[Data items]

--- START ---

-- ===== VERDICT (by name: the statement is the Claim_ definition above) =====
theorem solve_spec : Claim_equal_solve := by
  intro Nhi Narc Ahi Aarc _
  unfold Spec_solve
  by_cases h : Narc < Nhi
  · simp only [solve, solve_alt, gt_iff_lt, if_pos h]
    have hL : (PySem.List.sorted Ahi (fun x => x)).Pairwise (· ≤ ·) :=
      PySem.List.sorted_pairwise Ahi (fun x => x)
    have hS : (PySem.List.sorted Aarc (fun x => x)).Pairwise (· ≤ ·) :=
      PySem.List.sorted_pairwise Aarc (fun x => x)
    rw [foldA1 Nhi _ hL Aarc 0 0 0]
    have hm := mergeCounts_main (PySem.List.sorted Aarc (fun x => x)) []
      (PySem.List.sorted Ahi (fun x => x)) 0 0 (by simpa using hL) hS (by simp)
    simp only [List.nil_append, List.length_nil, Nat.cast_zero] at hm
    rw [hm]
    have hperm : (PySem.List.sorted Aarc (fun x => x)).Perm Aarc :=
      PySem.List.sorted_perm Aarc (fun x => x) false
    have h1 := sum_map_perm (fun a => (twLt (PySem.List.sorted Ahi (fun x => x)) a : Int)) _ _ hperm
    have h2 := sum_map_perm (fun a => (twLe (PySem.List.sorted Ahi (fun x => x)) a : Int)) _ _ hperm
    have hlen : (PySem.List.sorted Aarc (fun x => x)).length = Aarc.length := hperm.length_eq
    simp only [List.cons.injEq, and_true]
    refine ⟨by rw [← h2, hlen]; ring, by rw [← h1], by rw [← h1, ← h2]; ring⟩
  · simp only [solve, solve_alt, gt_iff_lt, if_neg h]
    have hL : (PySem.List.sorted Aarc (fun x => x)).Pairwise (· ≤ ·) :=
      PySem.List.sorted_pairwise Aarc (fun x => x)
    have hS : (PySem.List.sorted Ahi (fun x => x)).Pairwise (· ≤ ·) :=
      PySem.List.sorted_pairwise Ahi (fun x => x)
    rw [foldA2 Narc _ hL Ahi 0 0 0]
    have hm := mergeCounts_main (PySem.List.sorted Ahi (fun x => x)) []
      (PySem.List.sorted Aarc (fun x => x)) 0 0 (by simpa using hL) hS (by simp)
    simp only [List.nil_append, List.length_nil, Nat.cast_zero] at hm
    rw [hm]
    have hperm : (PySem.List.sorted Ahi (fun x => x)).Perm Ahi :=
      PySem.List.sorted_perm Ahi (fun x => x) false
    have h1 := sum_map_perm (fun a => (twLt (PySem.List.sorted Aarc (fun x => x)) a : Int)) _ _ hperm
    have h2 := sum_map_perm (fun a => (twLe (PySem.List.sorted Aarc (fun x => x)) a : Int)) _ _ hperm
    have hlen : (PySem.List.sorted Ahi (fun x => x)).length = Ahi.length := hperm.length_eq
    simp only [List.cons.injEq, and_true]
    refine ⟨by rw [← h1], by rw [← h2, hlen]; ring, by rw [← h1, ← h2]; ring⟩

--- END ---

__What to work on__.
Reproduce, exactly, all the lines shown above.

__Response__.
-- ===== VERDICT (by name: the statement is the Claim_ definition above) =====
theorem solve_spec : Claim_equal_solve := by
  intro Nhi Narc Ahi Aarc _
  unfold Spec_solve
  by_cases h : Narc < Nhi
  · simp only [solve, solve_alt, gt_iff_lt, if_pos h]
    have hL : (PySem.List.sorted Ahi (fun x => x)).Pairwise (· ≤ ·) :=
      PySem.List.sorted_pairwise Ahi (fun x => x)
    have hS : (PySem.List.sorted Aarc (fun x => x)).Pairwise (· ≤ ·) :=
      PySem.List.sorted_pairwise Aarc (fun x => x)
    rw [foldA1 Nhi _ hL Aarc 0 0 0]
    have hm := mergeCounts_main (PySem.List.sorted Aarc (fun x => x)) []
      (PySem.List.sorted Ahi (fun x => x)) 0 0 (by simpa using hL) hS (by simp)
    simp only [List.nil_append, List.length_nil, Nat.cast_zero] at hm
    rw [hm]
    have hperm : (PySem.List.sorted Aarc (fun x => x)).Perm Aarc :=
      PySem.List.sorted_perm Aarc (fun x => x) false
    have h1 := sum_map_perm (fun a => (twLt (PySem.List.sorted Ahi (fun x => x)) a : Int)) _ _ hperm
    have h2 := sum_map_perm (fun a => (twLe (PySem.List.sorted Ahi (fun x => x)) a : Int)) _ _ hperm
    have hlen : (PySem.List.sorted Aarc (fun x => x)).length = Aarc.length := hperm.length_eq
    simp only [List.cons.injEq, and_true]
    refine ⟨by rw [← h2, hlen]; ring, by rw [← h1], by rw [← h1, ← h2]; ring⟩
  · simp only [solve, solve_alt, gt_iff_lt, if_neg h]
    have hL : (PySem.List.sorted Aarc (fun x => x)).Pairwise (· ≤ ·) :=
      PySem.List.sorted_pairwise Aarc (fun x => x)
    have hS : (PySem.List.sorted Ahi (fun x => x)).Pairwise (· ≤ ·) :=
      PySem.List.sorted_pairwise Ahi (fun x => x)
    rw [foldA2 Narc _ hL Ahi 0 0 0]
    have hm := mergeCounts_main (PySem.List.sorted Ahi (fun x => x)) []
      (PySem.List.sorted Aarc (fun x => x)) 0 0 (by simpa using hL) hS (by simp)
    simp only [List.nil_append, List.length_nil, Nat.cast_zero] at hm
    rw [hm]
    have hperm : (PySem.List.sorted Ahi (fun x => x)).Perm Ahi :=
      PySem.List.sorted_perm Ahi (fun x => x) false
    have h1 := sum_map_perm (fun a => (twLt (PySem.List.sorted Aarc (fun x => x)) a : Int)) _ _ hperm
    have h2 := sum_map_perm (fun a => (twLe (PySem.List.sorted Aarc (fun x => x)) a : Int)) _ _ hperm
    have hlen : (PySem.List.sorted Ahi (fun x => x)).length = Ahi.length := hperm.length_eq
    simp only [List.cons.injEq, and_true]
    refine ⟨by rw [← h1], by rw [← h2, hlen]; ring, by rw [← h1, ← h2]; ring⟩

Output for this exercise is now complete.